**Work item:** What you return must be an exact copy of the lines in the listing below between the line holding "t = rest[0], rest[1:]" and the line holding "-- ln[0].isspace() on", inclusive, and nothing more.

★ ★ ★ ★ ★ ★ ★

-- pv_equiv track=rewrite | github.com/stars869/lambda-calculus-interpreter-in-python | my_parser.py | sepBlocks
-- ===== SOURCE A (Python) =====
-- def sepBlocks(s: str) -> list[str]:
--     lines = s.split('\n')
--     blocks = []
--     currentBlock = []
--
--     for line in lines:
--         if not line:
--             continue
--         if not line[0].isspace():
--             blocks.append("".join(currentBlock))
--             currentBlock = [line,]
--         else:
--             currentBlock.append(line)
--
--     blocks.append("".join(currentBlock))
--
--     blocks = list(filter(lambda x: x, blocks))
--     blocks = list(filter(lambda x: not x.isspace(), blocks))
--
--     return blocks
-- ===== SOURCE B (Python) =====
-- def sepBlocks(s: str) -> list[str]:
--     # two-pointer/takeWhile grouping: find each block's extent, slice it out, join once
--     kept = [ln for ln in s.split('\n') if ln]
--
--     def leads_space(ln):
--         return ln[0].isspace()
--
--     i = 0
--     while i < len(kept) and leads_space(kept[i]):
--         i += 1
--     blocks = ["".join(kept[:i])]
--     rest = kept[i:]
--     while rest:
--         h, t = rest[0], rest[1:]
--         j = 0
--         while j < len(t) and leads_space(t[j]):
--             j += 1
--         blocks.append(h + "".join(t[:j]))
--         rest = t[j:]
--     return [b for b in blocks if b and not b.isspace()]
-- ===== Notes on version B (the rewrite author's own statement) =====
-- stated objective: alternative
-- what changed: Replaced A's single-pass accumulator fold (blocks/currentBlock state mutated per line) with a two-pointer takeWhile/dropWhile grouping that slices each block's run of indented lines out of the non-empty-line list and joins it once, with one combined final filter.
import Mathlib
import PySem

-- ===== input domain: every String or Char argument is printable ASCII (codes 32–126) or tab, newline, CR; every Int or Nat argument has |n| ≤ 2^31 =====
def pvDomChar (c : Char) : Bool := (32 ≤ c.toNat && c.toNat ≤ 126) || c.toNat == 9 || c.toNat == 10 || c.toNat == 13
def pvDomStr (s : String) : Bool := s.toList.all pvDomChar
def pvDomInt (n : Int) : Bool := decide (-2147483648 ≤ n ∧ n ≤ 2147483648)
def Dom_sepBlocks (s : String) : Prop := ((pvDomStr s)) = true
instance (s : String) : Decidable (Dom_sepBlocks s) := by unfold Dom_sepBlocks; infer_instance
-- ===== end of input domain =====

-- B regroups the lines with takeWhile/dropWhile slicing instead of A's accumulator fold; same result, same cost.

-- ===== PORT A =====
-- one loop step of A: skip empty lines, start a new block on a non-space-led line, else extend
def sepBlocksStep (st : List (List Char) × List (List Char)) (line : List Char) :
    List (List Char) × List (List Char) :=
  match line with
  | [] => st
  | c :: _ =>
    if !(PySem.Chars.isspace c) then (st.1 ++ [PySem.Chars.join [] st.2], [line])
    else (st.1, st.2 ++ [line])

def sepBlocks (s : String) : List String :=
  let lines := PySem.Chars.splitOn s.toList ['\n']
  let st := lines.foldl sepBlocksStep ([], [])
  let blocks := st.1 ++ [PySem.Chars.join [] st.2]
  let blocks := blocks.filter (fun x => !x.isEmpty)
  let blocks := blocks.filter (fun x => !(PySem.Chars.strIsspace x))
  blocks.map String.mk

-- ===== PORT B =====
-- ln[0].isspace() on a (never-empty in B) kept line
def spaceLed (ln : List Char) : Bool :=
  match ln with
  | [] => false
  | c :: _ => PySem.Chars.isspace c

-- B's inner while-loop pair: take the run of indented lines after the header, recurse on the rest
def buildBlocks (ls : List (List Char)) : List (List Char) :=
  match ls with
  | [] => []
  | h :: t =>
      (h ++ PySem.Chars.join [] (t.takeWhile spaceLed)) :: buildBlocks (t.dropWhile spaceLed)
termination_by ls.length
decreasing_by
  simpa using Nat.lt_succ_of_le (List.length_dropWhile_le spaceLed t)

def sepBlocks_alt (s : String) : List String :=
  let kept := (PySem.Chars.splitOn s.toList ['\n']).filter (fun ln => !ln.isEmpty)
  let lead := PySem.Chars.join [] (kept.takeWhile spaceLed)
  let blocks := lead :: buildBlocks (kept.dropWhile spaceLed)
  (blocks.filter (fun b => !b.isEmpty && !(PySem.Chars.strIsspace b))).map String.mk

-- ===== PRECONDITION & SPEC =====
def Spec_sepBlocks (s : String) (out : List String) : Prop := out = sepBlocks_alt s
instance (s : String) (out : List String) : Decidable (Spec_sepBlocks s out) := by unfold Spec_sepBlocks; infer_instance

-- ===== CLAIM (what is proved, stated in full; the proofs are below) =====
def Claim_equal_sepBlocks : Prop := ∀ (s : String), Dom_sepBlocks s → Spec_sepBlocks s (sepBlocks s)

-- ===== LEMMAS AND PROOFS =====

lemma join_nil_cons (x : List Char) (xs : List (List Char)) :
    PySem.Chars.join [] (x :: xs) = x ++ PySem.Chars.join [] xs := by
  cases xs <;> simp [PySem.Chars.join, List.intercalate]

lemma join_nil_append (xs ys : List (List Char)) :
    PySem.Chars.join [] (xs ++ ys) = PySem.Chars.join [] xs ++ PySem.Chars.join [] ys := by
  induction xs with
  | nil => simp [PySem.Chars.join, List.intercalate]
  | cons a t ih => simp [join_nil_cons, ih]

-- A's fold skips empty lines, so folding over the filtered list is the same
lemma foldl_step_filter (L : List (List Char)) (st : List (List Char) × List (List Char)) :
    L.foldl sepBlocksStep st = (L.filter (fun ln => !ln.isEmpty)).foldl sepBlocksStep st := by
  induction L generalizing st with
  | nil => rfl
  | cons l t ih =>
    cases l with
    | nil => simpa [sepBlocksStep] using ih st
    | cons c cs => simp [List.filter, ih]

-- the core invariant: A's fold-and-flush equals B's takeWhile/dropWhile grouping
lemma fold_eq_build (L : List (List Char)) (hL : ∀ l ∈ L, l ≠ ([] : List Char))
    (bs cur : List (List Char)) :
    (L.foldl sepBlocksStep (bs, cur)).1 ++ [PySem.Chars.join [] (L.foldl sepBlocksStep (bs, cur)).2]
      = bs ++ (PySem.Chars.join [] cur ++ PySem.Chars.join [] (L.takeWhile spaceLed))
          :: buildBlocks (L.dropWhile spaceLed) := by
  induction L generalizing bs cur with
  | nil => simp [PySem.Chars.join, List.intercalate, buildBlocks]
  | cons l t ih =>
    obtain ⟨c, cs, rfl⟩ : ∃ c cs, l = c :: cs := by
      cases l with
      | nil => exact absurd rfl (hL [] (by simp))
      | cons c cs => exact ⟨c, cs, rfl⟩
    have ht : ∀ l ∈ t, l ≠ ([] : List Char) := fun l hl => hL l (by simp [hl])
    cases hc : PySem.Chars.isspace c with
    | true =>
      rw [List.foldl_cons]
      simp only [sepBlocksStep, hc, Bool.not_true, Bool.false_eq_true, if_false]
      rw [ih ht bs (cur ++ [c :: cs])]
      simp [spaceLed, hc, join_nil_append, join_nil_cons]
    | false =>
      rw [List.foldl_cons]
      simp only [sepBlocksStep, hc, Bool.not_false, if_true]
      rw [ih ht (bs ++ [PySem.Chars.join [] cur]) [c :: cs]]
      simp [spaceLed, hc, buildBlocks, PySem.Chars.join, List.intercalate]

-- ===== VERDICT (by name: the statement is the Claim_ definition above) =====
theorem sepBlocks_spec : Claim_equal_sepBlocks := by
  intro s _
  have hkept : ∀ l ∈ (PySem.Chars.splitOn s.toList ['\n']).filter (fun ln => !ln.isEmpty),
      l ≠ ([] : List Char) := by
    intro l hl
    simpa using List.of_mem_filter hl
  show sepBlocks s = sepBlocks_alt s
  simp only [sepBlocks, sepBlocks_alt]
  rw [foldl_step_filter]
  rw [fold_eq_build _ hkept [] []]
  simp only [List.nil_append, PySem.Chars.join_nil]
  rw [List.filter_filter]
  congr 1
  apply List.filter_congr
  intro x _
  simp [Bool.and_comm]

★ ★ ★ ★ ★ ★ ★

**Exercise answer:**
--         h, t = rest[0], rest[1:]
--         j = 0
--         while j < len(t) and leads_space(t[j]):
--             j += 1
--         blocks.append(h + "".join(t[:j]))
--         rest = t[j:]
--     return [b for b in blocks if b and not b.isspace()]
-- ===== Notes on version B (the rewrite author's own statement) =====
-- stated objective: alternative
-- what changed: Replaced A's single-pass accumulator fold (blocks/currentBlock state mutated per line) with a two-pointer takeWhile/dropWhile grouping that slices each block's run of indented lines out of the non-empty-line list and joins it once, with one combined final filter.
import Mathlib
import PySem

-- ===== input domain: every String or Char argument is printable ASCII (codes 32–126) or tab, newline, CR; every Int or Nat argument has |n| ≤ 2^31 =====
def pvDomChar (c : Char) : Bool := (32 ≤ c.toNat && c.toNat ≤ 126) || c.toNat == 9 || c.toNat == 10 || c.toNat == 13
def pvDomStr (s : String) : Bool := s.toList.all pvDomChar
def pvDomInt (n : Int) : Bool := decide (-2147483648 ≤ n ∧ n ≤ 2147483648)
def Dom_sepBlocks (s : String) : Prop := ((pvDomStr s)) = true
instance (s : String) : Decidable (Dom_sepBlocks s) := by unfold Dom_sepBlocks; infer_instance
-- ===== end of input domain =====

-- B regroups the lines with takeWhile/dropWhile slicing instead of A's accumulator fold; same result, same cost.

-- ===== PORT A =====
-- one loop step of A: skip empty lines, start a new block on a non-space-led line, else extend
def sepBlocksStep (st : List (List Char) × List (List Char)) (line : List Char) :
    List (List Char) × List (List Char) :=
  match line with
  | [] => st
  | c :: _ =>
    if !(PySem.Chars.isspace c) then (st.1 ++ [PySem.Chars.join [] st.2], [line])
    else (st.1, st.2 ++ [line])

def sepBlocks (s : String) : List String :=
  let lines := PySem.Chars.splitOn s.toList ['\n']
  let st := lines.foldl sepBlocksStep ([], [])
  let blocks := st.1 ++ [PySem.Chars.join [] st.2]
  let blocks := blocks.filter (fun x => !x.isEmpty)
  let blocks := blocks.filter (fun x => !(PySem.Chars.strIsspace x))
  blocks.map String.mk

-- ===== PORT B =====
-- ln[0].isspace() on a (never-empty in B) kept line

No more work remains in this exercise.